## [What this task involves]
Output verbatim the line with "-- the 4-delta" together with every line beneath it, ending at the last line of the entries.

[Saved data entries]
================================
-- pv_equiv track=rewrite | github.com/PawelMr/Advent_of_Code_2024 | day_22/task1_2.py | get_list_new_number_t2
-- ===== SOURCE A (Python) =====
-- def op_1(sn):
--     nsn = sn * 64
--     nsn = nsn ^ sn
--     return nsn % 16777216
--
-- def op_2(sn):
--     nsn = int(sn / 32)
--     nsn = nsn ^ sn
--     return nsn % 16777216
--
-- def op_3(sn):
--     nsn = sn * 2048
--     nsn = nsn ^ sn
--     return nsn % 16777216
--
-- def get_new_number(sn):
--     return op_3(op_2(op_1(sn)))
--
-- def get_list_new_number_t2(sn, len_n):
--     list_nn = [sn]
--     list_nn.extend([sn := get_new_number(sn) for i in range(len_n-1)])
--     list_nn = [i%10 for i in list_nn]
--     dl = get_delta(list_nn)
--     dict_r={}
--     for i in range(3,len(dl)):
--         if not dict_r.get((dl[i-3],dl[i-2],dl[i-1],dl[i])):
--             dict_r.update({(dl[i-3],dl[i-2],dl[i-1],dl[i]):list_nn[i+1]})
--     # dict_r = {(dl[i-3],dl[i-2],dl[i-1],dl[i]):list_nn[i+1] for i in range(3,len(dl)) }
--     return dict_r
--
-- def get_delta(listn):
--     ld = [listn[i] - listn[i-1] for i in range(1, len(listn))]
--     return ld
-- ===== SOURCE B (Python) =====
-- def _next_secret(n):
--     n = ((n * 64) ^ n) % 16777216
--     n = ((n // 32) ^ n) % 16777216
--     n = ((n * 2048) ^ n) % 16777216
--     return n
--
-- def get_list_new_number_t2(sn, len_n):
--     dict_r = {}
--     n = sn
--     prev = sn % 10
--     w = []
--     for _ in range(len_n - 1):
--         n = _next_secret(n)
--         p = n % 10
--         w.append(p - prev)
--         if len(w) > 4:
--             w.pop(0)
--         if len(w) == 4 and not dict_r.get(tuple(w)):
--             dict_r[tuple(w)] = p
--         prev = p
--     return dict_r
-- ===== Notes on version B (the rewrite author's own statement) =====
-- stated objective: alternative
-- what changed: A makes four separate passes (build the whole secret-number list, map %10 to prices, build the whole delta list, then loop over indices 3..len with repeated list indexing to fill the dict); B is a single streaming loop that advances the secret, tracks the previous price and a rolling 4-delta window, and inserts into the dict on the fly, never materialising any intermediate list.
import Mathlib
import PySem

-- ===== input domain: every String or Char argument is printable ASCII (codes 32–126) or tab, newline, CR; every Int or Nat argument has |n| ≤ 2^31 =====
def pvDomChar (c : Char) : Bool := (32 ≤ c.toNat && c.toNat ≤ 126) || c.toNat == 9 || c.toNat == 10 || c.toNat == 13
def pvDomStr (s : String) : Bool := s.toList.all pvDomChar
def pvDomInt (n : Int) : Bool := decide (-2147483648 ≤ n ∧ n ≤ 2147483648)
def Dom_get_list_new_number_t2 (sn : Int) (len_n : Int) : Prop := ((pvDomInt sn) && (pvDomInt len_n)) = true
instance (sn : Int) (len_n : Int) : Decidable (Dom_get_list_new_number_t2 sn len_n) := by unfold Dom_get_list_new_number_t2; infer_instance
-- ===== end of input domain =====

-- B fuses A's four passes (secret list, %10 map, delta list, indexed dict loop) into one
-- streaming loop over a rolling 4-delta window; objective: alternative (same asymptotic cost).

-- ===== PORT A =====
def op_1 (sn : Int) : Int :=
  let nsn := sn * 64
  let nsn := PySem.Int.bxor nsn sn
  PySem.Int.mod nsn 16777216

def op_2 (sn : Int) : Int :=
  -- int(sn / 32): PySem.Int.truncdiv is exact here (every call receives 0 ≤ sn < 2^24 < 2^53)
  let nsn := PySem.Int.truncdiv sn 32
  let nsn := PySem.Int.bxor nsn sn
  PySem.Int.mod nsn 16777216

def op_3 (sn : Int) : Int :=
  let nsn := sn * 2048
  let nsn := PySem.Int.bxor nsn sn
  PySem.Int.mod nsn 16777216

def get_new_number (sn : Int) : Int := op_3 (op_2 (op_1 sn))

def get_delta (listn : List Int) : List Int :=
  (PySem.List.pyRange 1 (listn.length : Int) 1).map
    (fun i => PySem.List.pyGetD listn i 0 - PySem.List.pyGetD listn (i - 1) 0)

def get_list_new_number_t2 (sn : Int) (len_n : Int) : List (List Int × Int) :=
  -- list_nn = [sn]; list_nn.extend([sn := get_new_number(sn) for i in range(len_n-1)])
  let st := (PySem.List.pyRange 0 (len_n - 1) 1).foldl
      (fun (st : Int × List Int) _ =>
        let nn := get_new_number st.1
        (nn, st.2 ++ [nn])) (sn, [])
  let list_nn := sn :: st.2
  let list_nn := list_nn.map (fun i => PySem.Int.mod i 10)
  let dl := get_delta list_nn
  -- 'if not dict_r.get(key)': true iff the key is absent or stored with value 0 (all stored prices are ≥ 0)
  let dict := (PySem.List.pyRange 3 (dl.length : Int) 1).foldl
      (fun (d : PySem.Dict (List Int) Int) i =>
        let key := [PySem.List.pyGetD dl (i - 3) 0, PySem.List.pyGetD dl (i - 2) 0,
                    PySem.List.pyGetD dl (i - 1) 0, PySem.List.pyGetD dl i 0]
        if d.getD key 0 == 0 then d.insert key (PySem.List.pyGetD list_nn (i + 1) 0) else d)
      PySem.Dict.empty
  dict.items

-- ===== PORT B =====
def nextSecret (n : Int) : Int :=
  let n1 := PySem.Int.mod (PySem.Int.bxor (n * 64) n) 16777216
  let n2 := PySem.Int.mod (PySem.Int.bxor (PySem.Int.floordiv n1 32) n1) 16777216
  PySem.Int.mod (PySem.Int.bxor (n2 * 2048) n2) 16777216

def get_list_new_number_t2_alt (sn : Int) (len_n : Int) : List (List Int × Int) :=
  let st := (PySem.List.pyRange 0 (len_n - 1) 1).foldl
      (fun (st : Int × Int × List Int × PySem.Dict (List Int) Int) _ =>
        let n := nextSecret st.1
        let p := PySem.Int.mod n 10
        let w := st.2.2.1 ++ [p - st.2.1]
        let w := if 4 < w.length then w.tail else w   -- w.pop(0)
        let d := if w.length == 4 && st.2.2.2.getD w 0 == 0 then st.2.2.2.insert w p else st.2.2.2
        (n, p, w, d))
      (sn, PySem.Int.mod sn 10, ([] : List Int), PySem.Dict.empty)
  st.2.2.2.items

-- ===== PRECONDITION & SPEC =====
def Spec_get_list_new_number_t2 (sn : Int) (len_n : Int) (out : List (List Int × Int)) : Prop := out = get_list_new_number_t2_alt sn len_n
instance (sn : Int) (len_n : Int) (out : List (List Int × Int)) : Decidable (Spec_get_list_new_number_t2 sn len_n out) := by unfold Spec_get_list_new_number_t2; infer_instance

-- ===== CLAIM (what is proved, stated in full; the proofs are below) =====
def Claim_equal_get_list_new_number_t2 : Prop := ∀ (sn : Int) (len_n : Int), Dom_get_list_new_number_t2 sn len_n → Spec_get_list_new_number_t2 sn len_n (get_list_new_number_t2 sn len_n)

-- ===== LEMMAS AND PROOFS =====

-- A's one step equals B's one step: int(x/32) on a value of op_1 (nonnegative) is floor division
theorem step_eq (n : Int) : get_new_number n = nextSecret n := by
  have h1 : 0 ≤ PySem.Int.mod (PySem.Int.bxor (n * 64) n) 16777216 :=
    PySem.Int.mod_nonneg _ (by norm_num)
  simp only [get_new_number, nextSecret, op_1, op_2, op_3, PySem.Int.truncdiv, PySem.Int.floordiv]
  rw [Int.tdiv_eq_ediv_of_nonneg h1, Int.fdiv_eq_ediv_of_nonneg _ (by norm_num)]

-- the secret-number sequence, its prices and price deltas
def nums (sn : Int) : Nat → Int
  | 0 => sn
  | k + 1 => get_new_number (nums sn k)

def price (sn : Int) (k : Nat) : Int := PySem.Int.mod (nums sn k) 10

def delta (sn : Int) (k : Nat) : Int := price sn (k + 1) - price sn k

-- the 4-delta key ending at delta k (defined for 3 ≤ k)
def win (sn : Int) (k : Nat) : List Int :=
  [delta sn (k - 3), delta sn (k - 2), delta sn (k - 1), delta sn k]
================================
## [Answer space]
-- the 4-delta key ending at delta k (defined for 3 ≤ k)
def win (sn : Int) (k : Nat) : List Int :=
  [delta sn (k - 3), delta sn (k - 2), delta sn (k - 1), delta sn k]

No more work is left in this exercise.